Supervised and Unsupervised Learning
Supervised Learning is when a goal is achieved by learning from training data which contains true labels. Examples include linear regression and classification.
Unsupervised Learning is when objects similar to each other are grouped together. Examples include clustering and dimensionality reduction. The desired output is unobserved in the training data.

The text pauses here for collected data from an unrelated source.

-- pv_equiv track=rewrite | github.com/Hst28/CODSOFT_RecommendationSystem | CODSOFT_RecommendationSystem.py | content_based_recommendation
-- ===== SOURCE A (Python) =====
-- def content_based_recommendation(user_preferences):
--
--     movies_data = {
--         'Movie1': ['Action', 'Adventure'],
--         'Movie2': ['Comedy', 'Romance'],
--         'Movie3': ['Action', 'Drama'],
--         'Movie4': ['Comedy', 'Adventure'],
--         'Movie5': ['Drama', 'Romance'],
--     }
--
--     recommendations = []
--     for movie, genres in movies_data.items():
--         common_genres = set(user_preferences) & set(genres)
--         if common_genres:
--             recommendations.append(movie)
--
--     return recommendations
-- ===== SOURCE B (Python) =====
-- def content_based_recommendation(user_preferences):
--     movies_data = {
--         'Movie1': ['Action', 'Adventure'],
--         'Movie2': ['Comedy', 'Romance'],
--         'Movie3': ['Action', 'Drama'],
--         'Movie4': ['Comedy', 'Adventure'],
--         'Movie5': ['Drama', 'Romance'],
--     }
--     # inverted index: genre -> movies having it, in movies_data order
--     index = {}
--     for movie, genres in movies_data.items():
--         for g in genres:
--             index.setdefault(g, []).append(movie)
--     recommended = set()
--     for g in user_preferences:
--         recommended.update(index.get(g, []))
--     return [m for m in movies_data if m in recommended]
-- ===== Notes on version B (the rewrite author's own statement) =====
-- stated objective: alternative
-- what changed: B replaces A's per-movie set-intersection test with an inverted genre-to-movies index, a result set accumulated from the user's preferences, and a final ordered pass over the movie keys.
import Mathlib
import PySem

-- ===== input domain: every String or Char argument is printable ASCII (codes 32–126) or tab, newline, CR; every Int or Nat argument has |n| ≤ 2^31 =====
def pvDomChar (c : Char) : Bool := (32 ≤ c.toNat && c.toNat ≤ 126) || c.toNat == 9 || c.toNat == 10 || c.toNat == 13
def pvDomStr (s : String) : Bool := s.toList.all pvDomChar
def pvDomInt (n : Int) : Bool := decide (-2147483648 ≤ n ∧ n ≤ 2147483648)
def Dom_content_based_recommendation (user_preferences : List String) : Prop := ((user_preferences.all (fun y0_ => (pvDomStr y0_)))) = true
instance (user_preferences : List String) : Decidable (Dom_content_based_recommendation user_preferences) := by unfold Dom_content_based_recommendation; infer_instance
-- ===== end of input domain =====

-- B replaces A's per-movie set intersections by an inverted genre→movies index plus one
-- result set, then a final pass over the movie keys (objective: alternative decomposition).

-- the literal movies_data dict both Pythons embed, as an insertion-ordered assoc list
def pvMoviesData : List (String × List String) :=
  [("Movie1", ["Action", "Adventure"]),
   ("Movie2", ["Comedy", "Romance"]),
   ("Movie3", ["Action", "Drama"]),
   ("Movie4", ["Comedy", "Adventure"]),
   ("Movie5", ["Drama", "Romance"])]

-- ===== PORT A =====
def content_based_recommendation (user_preferences : List String) : List String :=
  pvMoviesData.foldl (fun recommendations mg =>
    let common_genres :=
      PySem.Set.inter (PySem.Set.ofList user_preferences) (PySem.Set.ofList mg.2)
    if common_genres ≠ [] then recommendations ++ [mg.1] else recommendations) []

-- ===== PORT B =====
-- inverted index: genre -> movies having it, in movies_data order (index.setdefault(g, []).append(movie))
def pvIndex : PySem.Dict String (List String) :=
  pvMoviesData.foldl (fun d mg =>
    mg.2.foldl (fun d g => d.insert g (d.getD g [] ++ [mg.1])) d) PySem.Dict.empty

def content_based_recommendation_alt (user_preferences : List String) : List String :=
  let recommended : PySem.Set String :=
    user_preferences.foldl (fun s g => PySem.Set.update s (pvIndex.getD g [])) PySem.Set.empty
  (pvMoviesData.map (·.1)).filter (fun m => PySem.Set.contains recommended m)

-- ===== PRECONDITION & SPEC =====
def Spec_content_based_recommendation (user_preferences : List String) (out : List String) : Prop := out = content_based_recommendation_alt user_preferences
instance (user_preferences : List String) (out : List String) : Decidable (Spec_content_based_recommendation user_preferences out) := by unfold Spec_content_based_recommendation; infer_instance

-- ===== CLAIM (what is proved, stated in full; the proofs are below) =====
def Claim_equal_content_based_recommendation : Prop := ∀ (user_preferences : List String), Dom_content_based_recommendation user_preferences → Spec_content_based_recommendation user_preferences (content_based_recommendation user_preferences)

-- ===== LEMMAS AND PROOFS =====

-- A's truthiness test on the genre intersection is "some preference occurs among the genres"
theorem pv_condA (u gs : List String) :
    decide (PySem.Set.inter (PySem.Set.ofList u) (PySem.Set.ofList gs) ≠ []) =
      u.any (fun x => gs.contains x) := by
  rw [show (u.any fun x => gs.contains x) = decide (∃ x ∈ u, x ∈ gs) by
      rw [Bool.eq_iff_iff]; simp, decide_eq_decide]
  constructor
  · intro h
    rcases List.exists_mem_of_ne_nil _ h with ⟨x, hx⟩
    rw [PySem.Set.mem_inter] at hx
    exact ⟨x, (PySem.Set.mem_ofList u x).mp hx.1, (PySem.Set.mem_ofList gs x).mp hx.2⟩
  · rintro ⟨x, hxu, hxg⟩ hnil
    have : x ∈ PySem.Set.inter (PySem.Set.ofList u) (PySem.Set.ofList gs) :=
      (PySem.Set.mem_inter _ _ _).mpr
        ⟨(PySem.Set.mem_ofList u x).mpr hxu, (PySem.Set.mem_ofList gs x).mpr hxg⟩
    simp [hnil] at this

-- evaluated form of the inverted index's lookup
theorem pv_idx (g : String) :
    pvIndex.getD g [] =
      if "Action" == g then ["Movie1", "Movie3"]
      else if "Adventure" == g then ["Movie1", "Movie4"]
      else if "Comedy" == g then ["Movie2", "Movie4"]
      else if "Romance" == g then ["Movie2", "Movie5"]
      else if "Drama" == g then ["Movie3", "Movie5"]
      else [] := by
  have h : pvIndex = PySem.Dict.mk
      [("Action", ["Movie1", "Movie3"]), ("Adventure", ["Movie1", "Movie4"]),
       ("Comedy", ["Movie2", "Movie4"]), ("Romance", ["Movie2", "Movie5"]),
       ("Drama", ["Movie3", "Movie5"])] := by decide
  rw [h]
  simp only [PySem.Dict.getD, PySem.Dict.get?_mk_cons]
  split_ifs <;> rfl

-- B's accumulated result set contains m iff some preference's index bucket holds m
theorem pv_recContains (u : List String) (s : PySem.Set String) (m : String) :
    PySem.Set.contains
        (u.foldl (fun s g => PySem.Set.update s (pvIndex.getD g [])) s) m =
      (PySem.Set.contains s m || u.any (fun g => (pvIndex.getD g []).contains m)) := by
  induction u generalizing s with
  | nil => simp only [List.foldl_nil, List.any_nil, Bool.or_false]
  | cons g u ih =>
    simp only [List.foldl_cons, List.any_cons, ih]
    have : PySem.Set.contains (PySem.Set.update s (pvIndex.getD g [])) m =
        (PySem.Set.contains s m || (pvIndex.getD g []).contains m) := by
      rw [Bool.eq_iff_iff, Bool.or_eq_true, PySem.Set.contains_iff,
        PySem.Set.contains_iff, PySem.Set.mem_update, List.contains_iff_mem]
    rw [this, Bool.or_assoc]

-- ===== VERDICT (by name: the statement is the Claim_ definition above) =====
theorem content_based_recommendation_spec : Claim_equal_content_based_recommendation := by
  intro u _
  unfold Spec_content_based_recommendation content_based_recommendation
    content_based_recommendation_alt
  dsimp only
  rw [PySem.List.foldl_append_ite
        (p := fun mg => PySem.Set.inter (PySem.Set.ofList u) (PySem.Set.ofList mg.2) ≠ [])
        (f := fun mg : String × List String => mg.1),
      List.filter_map, List.nil_append]
  apply congrArg (List.map _)
  apply List.filter_congr
  intro p hp
  rw [pv_condA, Function.comp_apply, pv_recContains,
    show PySem.Set.contains PySem.Set.empty p.1 = false from rfl, Bool.false_or]
  apply PySem.List.any_congr_mem
  intro g _
  fin_cases hp <;>
    · rw [pv_idx, Bool.eq_iff_iff]
      split_ifs <;> simp only [beq_iff_eq] at * <;>
        first
        | (subst_vars; decide)
        | (simp only [List.contains_iff_mem, List.mem_cons, List.not_mem_nil, or_false,
            false_iff, iff_false]
           rintro (rfl | rfl) <;> simp_all)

There are three canonical learning settings:
- Regression - Supervised
Estimate parameters, such as least square fit
- Classification - Supervised
Given parameters about an object, assign a label to it
- Unsupervised Learning
Clustering, and dimensionality reduction are prominent examples
Supervised Learning
Formally, let $\mathcal{X}$ be the input space and $\mathcal{Y}$ be the output space. We would like to obtain a function $f$ belonging to the function family $\mathcal{F}$ such that $y_i \approx f(x_i)$, where $(x_i, y_i) \in \mathcal{X} \times \mathcal{Y}$.

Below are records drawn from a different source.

-- pv_equiv track=rewrite | github.com/pypi-data/pypi-mirror-69 | packages/ISCNSNAKE/ISCNSNAKE-2.3.2-py3-none-any.whl/ISCNSNAKE/ISCNParser.py | make_filters
-- ===== SOURCE A (Python) =====
-- def make_filters(filters_string):
--     """
--     Takes filters from the main menu and turns them from strings to
--     dictionaries
--     Parameters:
--         filters: a list of strings
--     Returns:
--         dictionary in the format {column : [acceptable_item]}
--     """
--     filter_dict = {}
--     if filters_string == 'none' or filters_string == 'None':
--         return filter_dict
--     elif type(filters_string) == list:
--         for filter_item in filters_string:
--             filters = filter_item.split(':')
--             try:
--                 filter_dict[filters[0]].append(filters[1])
--             except KeyError:
--                 filter_dict[filters[0]] = [filters[1]]
--         return filter_dict
--     else:
--         filters = filters_string.split('//')
--         for filter in filters:
--             filter_list = filter.split(':')
--             try:
--                 filter_dict[filter_list[0]].append(filter_list[1])
--             except KeyError:
--                 filter_dict[filter_list[0]] = [filter_list[1]]
--         return filter_dict
-- ===== SOURCE B (Python) =====
-- def make_filters(filters_string):
--     if filters_string == 'none' or filters_string == 'None':
--         return {}
--     tokens = filters_string if type(filters_string) == list else filters_string.split('//')
--     pairs = [t.split(':') for t in tokens]
--     keys = list(dict.fromkeys(p[0] for p in pairs))
--     return {k: [p[1] for p in pairs if p[0] == k] for k in keys}
-- ===== Notes on version B (the rewrite author's own statement) =====
-- stated objective: alternative
-- what changed: A's incremental try/except-KeyError dict mutation loop (duplicated per branch) is replaced by a two-phase group-by: split all tokens into (key, value) pairs once, dedup the keys in first-occurrence order with dict.fromkeys, and build the result as a comprehension collecting each key's values by a filtered pass.
import Mathlib
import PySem

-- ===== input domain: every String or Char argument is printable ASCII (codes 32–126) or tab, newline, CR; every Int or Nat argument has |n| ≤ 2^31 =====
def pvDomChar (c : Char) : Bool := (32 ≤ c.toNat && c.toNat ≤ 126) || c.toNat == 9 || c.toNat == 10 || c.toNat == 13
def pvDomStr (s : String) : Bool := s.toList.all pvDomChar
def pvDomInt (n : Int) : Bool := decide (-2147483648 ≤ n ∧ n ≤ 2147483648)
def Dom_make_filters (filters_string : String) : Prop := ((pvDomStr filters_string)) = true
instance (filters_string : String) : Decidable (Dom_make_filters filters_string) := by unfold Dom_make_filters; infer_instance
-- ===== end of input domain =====

-- B replaces A's incremental try/except dict loop by a two-phase group-by (split all tokens,
-- dedup the keys in first-occurrence order, collect each key's values by a filtered pass);
-- objective: simpler/alternative decomposition, same cost.

-- ===== PORT A =====
-- A's loop body: filters = filter.split(':'); try d[filters[0]].append(filters[1])
-- except KeyError: d[filters[0]] = [filters[1]].  (filters[1] raises IndexError when the
-- token has no ':' — those inputs are excluded by Pre_; the port uses pyGetD … "" there.)
def make_filters_step (d : PySem.Dict String (List String)) (filter : String) :
    PySem.Dict String (List String) :=
  let filter_list := (PySem.Str.split? filter ":").getD []  -- ':' ≠ "" so split? is `some`
  let k := PySem.List.pyGetD filter_list 0 ""
  let v := PySem.List.pyGetD filter_list 1 ""
  match d.get? k with
  | some xs => d.insert k (xs ++ [v])   -- the try-branch: append in place
  | none    => d.insert k [v]           -- the except-KeyError branch: fresh singleton

def make_filters (filters_string : String) : List (String × List String) :=
  if filters_string = "none" ∨ filters_string = "None" then []
  else
    -- (the `type(filters_string) == list` branch is unreachable: the argument is a str)
    let filters := (PySem.Str.split? filters_string "//").getD []
    (filters.foldl make_filters_step PySem.Dict.empty).items

-- ===== PORT B =====
def make_filters_alt (filters_string : String) : List (String × List String) :=
  if filters_string = "none" ∨ filters_string = "None" then []
  else
    let tokens := (PySem.Str.split? filters_string "//").getD []
    let pairs := tokens.map (fun t =>
      let p := (PySem.Str.split? t ":").getD []
      (PySem.List.pyGetD p 0 "", PySem.List.pyGetD p 1 ""))
    let keys := PySem.List.dedup (pairs.map (·.1))      -- dict.fromkeys: first occurrences
    keys.map (fun k => (k, (pairs.filter (fun p => p.1 == k)).map (·.2)))

-- ===== PRECONDITION & SPEC =====
-- Pre_ excludes exactly the inputs on which Python A raises IndexError (a '//'-token with
-- no ':'); Python B raises there too.
def Pre_make_filters (filters_string : String) : Prop :=
  filters_string = "none" ∨ filters_string = "None" ∨
    ∀ t ∈ (PySem.Str.split? filters_string "//").getD [],
      2 ≤ ((PySem.Str.split? t ":").getD []).length
instance (filters_string : String) : Decidable (Pre_make_filters filters_string) := by
  unfold Pre_make_filters; infer_instance

def pvWitness_make_filters : String := "chrom:1//chrom:2//band:p"

def Spec_make_filters (filters_string : String) (out : List (String × List String)) : Prop :=
  out = make_filters_alt filters_string
instance (filters_string : String) (out : List (String × List String)) :
    Decidable (Spec_make_filters filters_string out) := by
  unfold Spec_make_filters; infer_instance

-- ===== CLAIM (what is proved, stated in full; the proofs are below) =====
def Claim_equal_make_filters : Prop := ∀ (filters_string : String), Dom_make_filters filters_string → Pre_make_filters filters_string → Spec_make_filters filters_string (make_filters filters_string)

-- ===== LEMMAS AND PROOFS =====

-- A's try/except step is exactly `d[k] = d.get(k, []) + [v]`, i.e. Dict.modify.
theorem make_filters_step_eq_modify (d : PySem.Dict String (List String)) (t : String) :
    make_filters_step d t =
      d.modify (PySem.List.pyGetD ((PySem.Str.split? t ":").getD []) 0 "") []
        (· ++ [PySem.List.pyGetD ((PySem.Str.split? t ":").getD []) 1 ""]) := by
  unfold make_filters_step PySem.Dict.modify
  cases h : d.get? (PySem.List.pyGetD ((PySem.Str.split? t ":").getD []) 0 "") with
  | none => simp [h, PySem.Dict.getD_eq_get?_getD]
  | some xs => simp [h, PySem.Dict.getD_eq_get?_getD]

theorem make_filters_spec' (s : String) :
    make_filters s = make_filters_alt s := by
  unfold make_filters make_filters_alt
  by_cases hn : s = "none" ∨ s = "None"
  · simp [hn]
  · simp only [hn, if_false]
    set tokens := (PySem.Str.split? s "//").getD [] with htok
    set pf : String → String × String := fun t =>
      (PySem.List.pyGetD ((PySem.Str.split? t ":").getD []) 0 "",
       PySem.List.pyGetD ((PySem.Str.split? t ":").getD []) 1 "") with hpf
    -- rewrite A's fold as a modify-fold over the (key, value) pairs
    have hstep : tokens.foldl make_filters_step PySem.Dict.empty
        = (tokens.map pf).foldl (fun d p => d.modify p.1 [] (· ++ [p.2])) PySem.Dict.empty := by
      rw [List.foldl_map]
      exact PySem.List.foldl_congr_mem tokens _ _ _ (fun d t _ => by
        rw [make_filters_step_eq_modify])
    rw [hstep]
    set pairs := tokens.map pf with hpairs
    have hnd : ((pairs.foldl (fun d p => d.modify p.1 [] (· ++ [p.2]))
        PySem.Dict.empty)).keys.Nodup := by
      exact PySem.Dict.nodup_keys_foldl_modify_key pairs Prod.fst []
        (fun _ p => (· ++ [p.2])) PySem.Dict.empty (by simp)
    rw [PySem.Dict.items_eq_map_keys _ hnd []]
    have hkeys : (pairs.foldl (fun d p => d.modify p.1 [] (· ++ [p.2]))
        PySem.Dict.empty).keys = PySem.List.dedup (pairs.map (·.1)) := by
      rw [PySem.Dict.keys_foldl_modify_key pairs Prod.fst []
        (fun _ p => (· ++ [p.2])) PySem.Dict.empty]
      rfl
    rw [hkeys]
    refine List.map_congr_left (fun k _ => ?_)
    rw [PySem.Dict.getD_foldl_modify_append pairs PySem.Dict.empty k]
    simp

-- ===== VERDICT (by name: the statement is the Claim_ definition above) =====
theorem make_filters_spec : Claim_equal_make_filters := by
  intro s _ _
  unfold Spec_make_filters
  exact make_filters_spec' s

In linear regression, $\mathcal{F}$ is the Linear Function Space.
It is not guaranteed that the training data is error-prone. We would like the final estimator to be robust to errors, and one way to do this is Data Cleansing (pre-processing).
Error Function
The error function $\mathcal{E}$ takes the curve and data as input and yields a real number as the output. This is used to quantitatively judge whether a function is a “good fit” for the given data.
Some examples of $\mathcal{E}$ are $\sum \vert f(x_i)-y_i\vert$ and $\sum (f(x_i)-y_i)^2$. We would ideally want the error to always be positive (so that positive and negative errors doesn’t cancel out).
Using the error function $\sum (f(x_i)-y_i)^2$ is known as the Method of Least Squares, or Ordinary Least Squares (OLS).